Robert Nieder­kolfer kocht hier in der privaten Berg­hütte der Familie Pizz­inini

Sie wollen Lebens­mit­teln wieder einen Kultur­status verschaffen, sprich: Koch­kultur als Kata­ly­sator für kultu­relle Prozesse. Ganz schön ambi­tio­niert …

Essen war und ist Kultur. Es gibt immer ein „Warum Dinge gemacht wurden“. Früher war es haupt­säch­lich aus der Notwen­dig­keit zu über­leben, heute könnten wir damit Tradi­tionen und Regio­na­lität beibe­halten. Der Tisch in einer Küche in einem Haus war und ist heute noch sehr oft der Ort, an dem Dinge für unsere Zukunft entschieden werden – und das nicht nur in wirt­schaft­li­cher, sondern auch in kultu­reller Hinsicht.

»Es geht darum, dass wir Biodi­ver­sität neu aufstellen. «

Drei Sterne zu erko­chen, ist in einer Berg­re­gion nicht selbst­ver­ständ­lich. Hatten Sie auch einen Kata­ly­sator?

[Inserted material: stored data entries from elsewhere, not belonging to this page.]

-- pv_equiv track=rewrite | github.com/raeez/chiral-bar-cobar | compute/lib/cy_bkm_algebra_engine.py | c0_from_k3_eg
-- ===== SOURCE A (Python) =====
-- from typing import Dict, List, Optional, Tuple, Set
--
-- _PHI01_COEFFS: Dict[Tuple[int, int], int] = {
--     (0, -1): 1, (0, 0): 10, (0, 1): 1,
--     (1, -2): 10, (1, -1): -64, (1, 0): 108, (1, 1): -64, (1, 2): 10,
--     (2, -3): 1, (2, -2): 108, (2, -1): -513, (2, 0): 808,
--     (2, 1): -513, (2, 2): 108, (2, 3): 1,
-- }
--
-- def phi01_coeff(n: int, ell: int) -> int:
--     """Fourier coefficient c(n, l) of phi_{0,1}.
--
--     Returns 0 for entries outside the verified table.
--     For |l| > n + 1, c(n, l) = 0 for a weak Jacobi form of index 1.
--     """
--     if n < 0:
--         return 0
--     if abs(ell) > n + 1:
--         return 0
--     return _PHI01_COEFFS.get((n, ell), 0)
--
-- def c0_from_k3_eg(D: int) -> int:
--     r"""The c_0(D) coefficient used in the Borcherds product for Phi_{10}.
--
--     For the product formula:
--       Phi_{10} = q*r*s * prod_{(n,l,m)>0} (1 - q^n y^l p^m)^{c_0(4nm-l^2)}
--
--     The exponent c_0(D) for discriminant D = 4nm - l^2 is the coefficient
--     extracted from the theta decomposition of the K3 elliptic genus.
--
--     For a weak Jacobi form phi of weight 0, index 1, the theta
--     decomposition gives:
--       phi(tau, z) = h_0(tau)*theta_{0,1}(tau,z) + h_1(tau)*theta_{1,1}(tau,z)
--     where theta_{mu,1} are index-1 theta functions.
--
--     The c_0(D) coefficients are extracted by: for each D, find (n, l)
--     with 4n - l^2 = D and read c(n, l) from 2*phi_{0,1}. For the
--     discriminant parametrization to be well-defined, we need that
--     c(n, l) depends only on D = 4n - l^2 for the THETA DECOMPOSITION
--     components (which it does, by the theory of Jacobi forms).
--
--     In practice: for D = 4n - l^2, take any (n, l) achieving this
--     discriminant and return 2 * phi01_coeff(n, l).
--
--     For D = -1: (n, l) = (0, 1) gives c(0, 1) = 1, so c_0(-1) = 2.
--     For D = 0: (n, l) = (0, 0) gives c(0, 0) = 10, so c_0(0) = 20.
--     For D = 3: (n, l) = (1, 1) gives c(1, 1) = -64, so c_0(3) = -128.
--     For D = 4: (n, l) = (1, 0) gives c(1, 0) = 108, so c_0(4) = 216.
--
--     WAIT: D = 4*1 - 0^2 = 4. c(1, 0) = 108, so c_0(4) = 216.
--     But also D = 4*1 - 0^2 = 4, same.
--     Check: D = 4*0 - l^2 requires l^2 = -D, so l^2 = -D.
--     For D = -1: l^2 = 1, n = 0, (0, 1): c = 1, c_0 = 2. OK.
--     For D = 0: l = 0, n = 0, (0, 0): c = 10, c_0 = 20. OK.
--     For D = 3: l^2 = 4n - 3. n = 1: l^2 = 1, l = +-1. c(1, 1) = -64. c_0 = -128.
--     For D = 4: l^2 = 4n - 4. n = 1: l = 0. c(1, 0) = 108. c_0 = 216.
--       Or n = 2: l^2 = 4. l = +-2. c(2, 2) = 108. c_0 = 216. CONSISTENT!
--     For D = 7: l^2 = 4n - 7. n = 2: l^2 = 1, l = +-1. c(2, 1) = -513. c_0 = -1026.
--     For D = 8: l^2 = 4n - 8. n = 2: l = 0. c(2, 0) = 808. c_0 = 1616.
--       Or n = 3: l^2 = 4. l = +-2. Need c(3, 2) which is outside our table.
--
--     DISCRIMINANT CONSISTENCY: For discriminant D with D = -1 mod 4 or D = 0 mod 4:
--     the coefficient should be the same for all (n, l) achieving it.
--     Verified above for D = 4 via two independent (n, l) pairs.
--
--     Range: we can compute c_0(D) for D in {-1, 0, 3, 4, 7, 8} from our table.
--     """
--     # Find a representative (n, l) with 4n - l^2 = D and (n, l) in our table.
--     # We try small n values.
--     for n in range(10):
--         # l^2 = 4n - D
--         disc = 4 * n - D
--         if disc < 0:
--             continue
--         import math as _math
--         l_sq = disc
--         l_val = int(_math.isqrt(l_sq))
--         if l_val * l_val == l_sq:
--             # Check if this (n, l_val) is in our table
--             val = phi01_coeff(n, l_val)
--             if val != 0 or (n, l_val) in _PHI01_COEFFS:
--                 return 2 * val
--             # Try negative l
--             val_neg = phi01_coeff(n, -l_val)
--             if val_neg != 0 or (n, -l_val) in _PHI01_COEFFS:
--                 return 2 * val_neg
--     # If not found, return 0 (outside our range)
--     return 0
-- ===== SOURCE B (Python) =====
-- def c0_from_k3_eg(D: int) -> int:
--     # Closed form: the table _PHI01_COEFFS only covers discriminants
--     # D = 4n - l^2 in {-1, 0, 3, 4, 7, 8} (documented in A's docstring),
--     # and c(n, l) depends only on D there, so c_0 is this direct branch.
--     if D == -1:
--         return 2
--     elif D == 0:
--         return 20
--     elif D == 3:
--         return -128
--     elif D == 4:
--         return 216
--     elif D == 7:
--         return -1026
--     elif D == 8:
--         return 1616
--     else:
--         return 0
-- ===== Notes on version B (the rewrite author's own statement) =====
-- stated objective: simpler
-- what changed: Replaces the per-call scan over n in range(10) with discriminant inversion, isqrt perfect-square tests, table lookups and sign retries by a closed-form six-way branch on D, the only discriminants the coefficient table covers.
import Mathlib
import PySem

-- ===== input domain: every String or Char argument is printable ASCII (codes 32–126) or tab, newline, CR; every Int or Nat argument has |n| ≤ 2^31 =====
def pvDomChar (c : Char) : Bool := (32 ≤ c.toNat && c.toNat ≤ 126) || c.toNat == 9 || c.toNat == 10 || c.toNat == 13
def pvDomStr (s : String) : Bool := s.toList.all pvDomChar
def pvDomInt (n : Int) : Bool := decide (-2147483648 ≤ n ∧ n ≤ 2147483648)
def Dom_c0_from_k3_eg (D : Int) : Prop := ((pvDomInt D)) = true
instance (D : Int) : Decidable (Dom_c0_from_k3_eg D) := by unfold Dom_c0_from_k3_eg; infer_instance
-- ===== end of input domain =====

-- B replaces A's per-call scan over n in range(10) (isqrt perfect-square and
-- table-membership tests) by a closed-form six-way branch on D: objective 'simpler'.

-- ===== PORT A =====
-- the module-level dict _PHI01_COEFFS (keys distinct, insertion order preserved)
def phiDict : PySem.Dict (Int × Int) Int :=
  PySem.Dict.mk [((0, -1), 1), ((0, 0), 10), ((0, 1), 1),
    ((1, -2), 10), ((1, -1), -64), ((1, 0), 108), ((1, 1), -64), ((1, 2), 10),
    ((2, -3), 1), ((2, -2), 108), ((2, -1), -513), ((2, 0), 808),
    ((2, 1), -513), ((2, 2), 108), ((2, 3), 1)]

def phi01_coeff (n ell : Int) : Int :=
  if n < 0 then 0
  else if |ell| > n + 1 then 0
  else phiDict.getD (n, ell) 0

-- the 'for n in range(10)' loop with its early returns, as structural recursion
-- over the list of candidate n values; math.isqrt is exact here since disc ≥ 0
-- is guaranteed by the preceding 'continue' guard (Nat.sqrt = floor sqrt = isqrt).
def c0Loop (D : Int) : List Int → Int
  | [] => 0
  | n :: rest =>
    let disc := 4 * n - D
    if disc < 0 then c0Loop D rest
    else
      let l_val : Int := (Nat.sqrt disc.toNat : Int)
      if l_val * l_val = disc then
        let val := phi01_coeff n l_val
        if val ≠ 0 ∨ phiDict.contains (n, l_val) = true then 2 * val
        else
          let val_neg := phi01_coeff n (-l_val)
          if val_neg ≠ 0 ∨ phiDict.contains (n, -l_val) = true then 2 * val_neg
          else c0Loop D rest
      else c0Loop D rest

def c0_from_k3_eg (D : Int) : Int := c0Loop D (PySem.List.pyRange 0 10 1)

-- ===== PORT B =====
-- closed-form branch on the six discriminants the coefficient table covers
def c0_from_k3_eg_alt (D : Int) : Int :=
  if D = -1 then 2
  else if D = 0 then 20
  else if D = 3 then -128
  else if D = 4 then 216
  else if D = 7 then -1026
  else if D = 8 then 1616
  else 0

-- ===== PRECONDITION & SPEC =====
def Spec_c0_from_k3_eg (D : Int) (out : Int) : Prop := out = c0_from_k3_eg_alt D
instance (D : Int) (out : Int) : Decidable (Spec_c0_from_k3_eg D out) := by unfold Spec_c0_from_k3_eg; infer_instance

-- ===== CLAIM (what is proved, stated in full; the proofs are below) =====
def Claim_equal_c0_from_k3_eg : Prop := ∀ (D : Int), Dom_c0_from_k3_eg D → Spec_c0_from_k3_eg D (c0_from_k3_eg D)

-- ===== LEMMAS AND PROOFS =====

-- if either early-return condition fires, (n, l) is a table key, so 4n - l² is
-- one of the six discriminants the table covers
lemma cond_disc (n l : Int)
    (h : phi01_coeff n l ≠ 0 ∨ phiDict.contains (n, l) = true) :
    4 * n - l * l = -1 ∨ 4 * n - l * l = 0 ∨ 4 * n - l * l = 3 ∨
    4 * n - l * l = 4 ∨ 4 * n - l * l = 7 ∨ 4 * n - l * l = 8 := by
  have hkey : (n, l) ∈ phiDict.keys := by
    rcases h with h | h
    · unfold phi01_coeff at h
      split_ifs at h with h1 h2
      · exact absurd rfl h
      · exact absurd rfl h
      · have := PySem.Dict.getD_of_not_contains (d := phiDict) (k := (n, l)) (d0 := (0 : Int))
        by_cases hc : phiDict.contains (n, l) = true
        · exact (PySem.Dict.contains_iff_mem_keys _ _).mp hc
        · exact absurd (this (by simpa using hc)) h
    · exact (PySem.Dict.contains_iff_mem_keys _ _).mp h
  simp only [phiDict, PySem.Dict.keys_mk, List.map_cons, List.map_nil,
    List.mem_cons, List.not_mem_nil, or_false, Prod.mk.injEq] at hkey
  rcases hkey with ⟨h1, h2⟩|⟨h1, h2⟩|⟨h1, h2⟩|⟨h1, h2⟩|⟨h1, h2⟩|⟨h1, h2⟩|⟨h1, h2⟩|⟨h1, h2⟩|
    ⟨h1, h2⟩|⟨h1, h2⟩|⟨h1, h2⟩|⟨h1, h2⟩|⟨h1, h2⟩|⟨h1, h2⟩|⟨h1, h2⟩ <;> subst h1 <;> subst h2 <;> norm_num

-- outside the six covered discriminants each loop step falls through
lemma c0Loop_step (D n : Int) (rest : List Int)
    (hD : ¬(D = -1 ∨ D = 0 ∨ D = 3 ∨ D = 4 ∨ D = 7 ∨ D = 8)) :
    c0Loop D (n :: rest) = c0Loop D rest := by
  simp only [c0Loop]
  split_ifs with h1 h2 h3 h4
  · rfl
  · exfalso
    have := cond_disc n _ h3
    omega
  · exfalso
    have := cond_disc n _ h4
    have hl : (-(Nat.sqrt (4 * n - D).toNat : Int)) * (-(Nat.sqrt (4 * n - D).toNat : Int))
        = (Nat.sqrt (4 * n - D).toNat : Int) * (Nat.sqrt (4 * n - D).toNat : Int) := by ring
    rw [hl] at this
    omega
  · rfl
  · rfl

lemma a_zero (D : Int) (hD : ¬(D = -1 ∨ D = 0 ∨ D = 3 ∨ D = 4 ∨ D = 7 ∨ D = 8)) :
    c0_from_k3_eg D = 0 := by
  have hr : PySem.List.pyRange 0 10 1 = [0, 1, 2, 3, 4, 5, 6, 7, 8, 9] := by decide
  simp only [c0_from_k3_eg, hr]
  rw [c0Loop_step _ _ _ hD, c0Loop_step _ _ _ hD, c0Loop_step _ _ _ hD,
    c0Loop_step _ _ _ hD, c0Loop_step _ _ _ hD, c0Loop_step _ _ _ hD,
    c0Loop_step _ _ _ hD, c0Loop_step _ _ _ hD, c0Loop_step _ _ _ hD,
    c0Loop_step _ _ _ hD]
  rfl

lemma b_zero (D : Int) (hD : ¬(D = -1 ∨ D = 0 ∨ D = 3 ∨ D = 4 ∨ D = 7 ∨ D = 8)) :
    c0_from_k3_eg_alt D = 0 := by
  unfold c0_from_k3_eg_alt
  split_ifs with h1 h2 h3 h4 h5 h6 <;> first
    | rfl
    | (exfalso; exact hD (by omega))

-- ===== VERDICT (by name: the statement is the Claim_ definition above) =====
theorem c0_from_k3_eg_spec : Claim_equal_c0_from_k3_eg := by
  intro D _
  unfold Spec_c0_from_k3_eg
  by_cases h : D = -1 ∨ D = 0 ∨ D = 3 ∨ D = 4 ∨ D = 7 ∨ D = 8
  · rcases h with rfl | rfl | rfl | rfl | rfl | rfl <;> decide
  · rw [a_zero D h, b_zero D h]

Es war haupt­säch­lich die Arbeit mit einem gran­diosen Team – Service und Küche. Nur so kann man diese Ziele errei­chen. Vor allem glaube ich aber an die Einbin­dung dieser jungen Leute in den Entschei­dungs­pro­zess. Welche Schritte gemacht werden, welche Risiken einge­gangen werden. Das Errei­chen von Drei Sternen – und das welt­weit zu ersten Mal mit einem komplett nach­hal­tigen Konzept – hat vieles verän­dert. Vor allem aber hat es die Türen für die Natur geöffnet, die sich um ein Lokal befindet. Darüber hinaus haben wir jungen Köchen gezeigt, dass man mit Respekt vor den Bauern, den Produ­zenten und der Natur, die einen umgibt, drei Sterne erko­chen kann. Das hilft, Trans­port­wege einzu­sparen, fördert den lokalen Wirt­schafts­kreis­lauf und erhält Tradi­tionen und Kulturgut.

Ein Blick auf das AlpInn im Winter

Die Rezepte in Ihrem Buch „Cook the Moun­tain“ sind aufwendig enthalten Zutaten, die beispiels­weise in länd­li­chen Regionen – falls sie dort nicht auf der Wiese wachsen – und selbst in Groß­städten Europas schwer zu bekommen sind. Ist Ihr Konzept also in einer soge­nannten „normalen Küche“ über­haupt umsetzbar?

Es geht wirk­lich darum, dass wir Biodi­ver­sität neu aufstellen. Die Zutaten, die wir in unserem Buch verwenden, findet man auf Bauern­märkten und bei kleinen Produ­zenten. Wir haben natür­lich den extremsten Weg gesucht. Haben aber somit auch neue Lösungen gefunden. Leider werden in vielen Sparten nur noch wenig Sorten­arten verwendet – Äpfel, Karotten, Kartof­feln, Pilze … Wir beschränken uns leider viel zu oft nur auf wenige Produkte, versäumen somit aber die Geschma­ck­erleb­nisse, die die uns die Natur bietet.

»Wir haben im Prinzip nichts Neues erfunden, sondern alte Dinge wieder neu aufleben lassen. «

Manche Rezepte sind eine ziem­liche Heraus­for­de­rung. Ich denke da nur an den Spargel in Bienen­wachs. Denken Sie, dass solche Gerichte nach­ge­kocht werden oder wollen Sie die Leute inspi­rieren?

Wir wollten zeigen, was man in einer länd­li­chen Gegend machen kann. Wie weit das Gedan­kengut geht. Welche Möglich­keiten in der Vergan­gen­heit genutzt wurden, um Dinge haltbar zu machen. Wir haben im Prinzip nichts Neues erfunden, sondern alte Dinge wieder neu aufleben lassen. Wir bieten aber auch viele Möglich­keiten, um auf Plastik und andere Abfall­güter verzichten zu können. Wir haben sehr viele Türen geschlossen und Tabus gebro­chen. Nur so fängt man an, neue Lösungen zu suchen. Und norma­ler­weise findet man sie auch.